- **Records for the task**:
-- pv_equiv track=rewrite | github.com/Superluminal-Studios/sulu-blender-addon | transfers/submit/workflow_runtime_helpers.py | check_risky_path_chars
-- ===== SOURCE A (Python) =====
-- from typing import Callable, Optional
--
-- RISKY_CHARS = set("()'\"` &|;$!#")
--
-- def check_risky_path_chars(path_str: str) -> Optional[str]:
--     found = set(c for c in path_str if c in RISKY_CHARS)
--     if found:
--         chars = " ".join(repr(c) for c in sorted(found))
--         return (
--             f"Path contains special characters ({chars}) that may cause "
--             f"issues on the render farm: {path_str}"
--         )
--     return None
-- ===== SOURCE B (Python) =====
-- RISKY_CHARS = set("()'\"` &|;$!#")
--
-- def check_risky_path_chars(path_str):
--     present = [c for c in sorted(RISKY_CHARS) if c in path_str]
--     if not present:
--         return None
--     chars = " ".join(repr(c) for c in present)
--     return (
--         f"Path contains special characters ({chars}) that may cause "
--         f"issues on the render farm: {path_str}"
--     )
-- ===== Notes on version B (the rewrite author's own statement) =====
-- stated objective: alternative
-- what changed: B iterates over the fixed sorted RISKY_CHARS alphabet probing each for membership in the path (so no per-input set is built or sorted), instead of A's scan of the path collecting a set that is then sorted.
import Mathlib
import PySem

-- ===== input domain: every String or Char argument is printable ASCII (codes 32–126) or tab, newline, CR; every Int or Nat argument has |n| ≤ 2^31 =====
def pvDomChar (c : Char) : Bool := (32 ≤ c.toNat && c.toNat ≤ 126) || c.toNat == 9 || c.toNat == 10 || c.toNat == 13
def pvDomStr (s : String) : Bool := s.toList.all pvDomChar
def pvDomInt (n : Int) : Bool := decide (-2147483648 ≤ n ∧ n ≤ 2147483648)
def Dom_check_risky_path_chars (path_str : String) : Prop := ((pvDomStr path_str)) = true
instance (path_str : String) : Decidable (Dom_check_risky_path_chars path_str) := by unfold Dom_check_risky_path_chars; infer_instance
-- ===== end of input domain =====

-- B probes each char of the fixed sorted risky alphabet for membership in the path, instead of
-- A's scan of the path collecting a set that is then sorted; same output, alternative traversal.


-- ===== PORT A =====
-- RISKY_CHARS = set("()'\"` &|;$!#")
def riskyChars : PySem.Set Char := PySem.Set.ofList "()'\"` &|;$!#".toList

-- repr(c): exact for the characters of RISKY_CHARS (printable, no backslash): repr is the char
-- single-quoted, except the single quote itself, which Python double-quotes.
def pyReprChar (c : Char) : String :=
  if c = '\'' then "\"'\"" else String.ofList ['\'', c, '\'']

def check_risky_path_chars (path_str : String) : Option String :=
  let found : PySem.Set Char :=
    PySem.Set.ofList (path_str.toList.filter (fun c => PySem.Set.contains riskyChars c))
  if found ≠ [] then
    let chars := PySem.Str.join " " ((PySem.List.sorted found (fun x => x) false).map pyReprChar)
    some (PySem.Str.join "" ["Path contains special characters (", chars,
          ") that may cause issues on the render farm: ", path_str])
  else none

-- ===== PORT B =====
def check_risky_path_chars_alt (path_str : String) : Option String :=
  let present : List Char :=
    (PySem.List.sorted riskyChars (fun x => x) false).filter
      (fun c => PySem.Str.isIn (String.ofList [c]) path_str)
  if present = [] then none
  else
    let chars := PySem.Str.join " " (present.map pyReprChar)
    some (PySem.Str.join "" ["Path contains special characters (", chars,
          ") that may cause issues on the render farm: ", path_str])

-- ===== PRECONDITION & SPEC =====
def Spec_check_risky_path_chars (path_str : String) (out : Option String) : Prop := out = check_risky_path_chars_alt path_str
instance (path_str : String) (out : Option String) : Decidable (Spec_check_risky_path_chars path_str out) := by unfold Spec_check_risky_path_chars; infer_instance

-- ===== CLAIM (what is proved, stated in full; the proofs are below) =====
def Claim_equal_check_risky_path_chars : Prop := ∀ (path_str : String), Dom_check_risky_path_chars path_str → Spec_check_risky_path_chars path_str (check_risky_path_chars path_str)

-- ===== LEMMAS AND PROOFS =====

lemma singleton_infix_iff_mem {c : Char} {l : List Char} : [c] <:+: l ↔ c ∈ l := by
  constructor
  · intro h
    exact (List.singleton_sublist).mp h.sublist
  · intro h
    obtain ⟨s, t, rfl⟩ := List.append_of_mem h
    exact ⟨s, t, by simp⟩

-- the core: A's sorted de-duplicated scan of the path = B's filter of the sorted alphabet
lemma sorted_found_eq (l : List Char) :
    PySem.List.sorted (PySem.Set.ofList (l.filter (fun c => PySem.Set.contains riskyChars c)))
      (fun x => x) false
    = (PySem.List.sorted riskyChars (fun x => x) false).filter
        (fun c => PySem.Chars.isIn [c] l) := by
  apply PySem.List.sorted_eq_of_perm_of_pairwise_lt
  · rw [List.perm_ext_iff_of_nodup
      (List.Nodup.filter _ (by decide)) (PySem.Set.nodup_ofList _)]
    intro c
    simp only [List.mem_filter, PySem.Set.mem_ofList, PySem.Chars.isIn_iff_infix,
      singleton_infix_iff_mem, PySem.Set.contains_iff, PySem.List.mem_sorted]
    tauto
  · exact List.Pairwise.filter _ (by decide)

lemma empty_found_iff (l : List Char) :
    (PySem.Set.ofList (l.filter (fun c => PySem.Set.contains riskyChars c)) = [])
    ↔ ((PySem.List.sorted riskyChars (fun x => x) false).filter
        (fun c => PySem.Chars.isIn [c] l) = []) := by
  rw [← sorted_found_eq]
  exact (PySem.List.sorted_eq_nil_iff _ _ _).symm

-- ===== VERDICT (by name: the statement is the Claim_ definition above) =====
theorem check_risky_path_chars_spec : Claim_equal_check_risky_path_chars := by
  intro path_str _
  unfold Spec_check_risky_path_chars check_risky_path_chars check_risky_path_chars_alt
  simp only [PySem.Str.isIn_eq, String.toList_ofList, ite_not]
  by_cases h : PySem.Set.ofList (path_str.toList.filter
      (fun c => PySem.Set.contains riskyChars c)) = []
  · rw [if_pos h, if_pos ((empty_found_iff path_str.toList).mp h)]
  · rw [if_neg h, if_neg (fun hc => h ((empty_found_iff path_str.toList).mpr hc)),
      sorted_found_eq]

- **Brief**:
Working through the records, find each line containing the word "instance" and copy it.

- **Task answer**:
instance (path_str : String) : Decidable (Dom_check_risky_path_chars path_str) := by unfold Dom_check_risky_path_chars; infer_instance
instance (path_str : String) (out : Option String) : Decidable (Spec_check_risky_path_chars path_str out) := by unfold Spec_check_risky_path_chars; infer_instance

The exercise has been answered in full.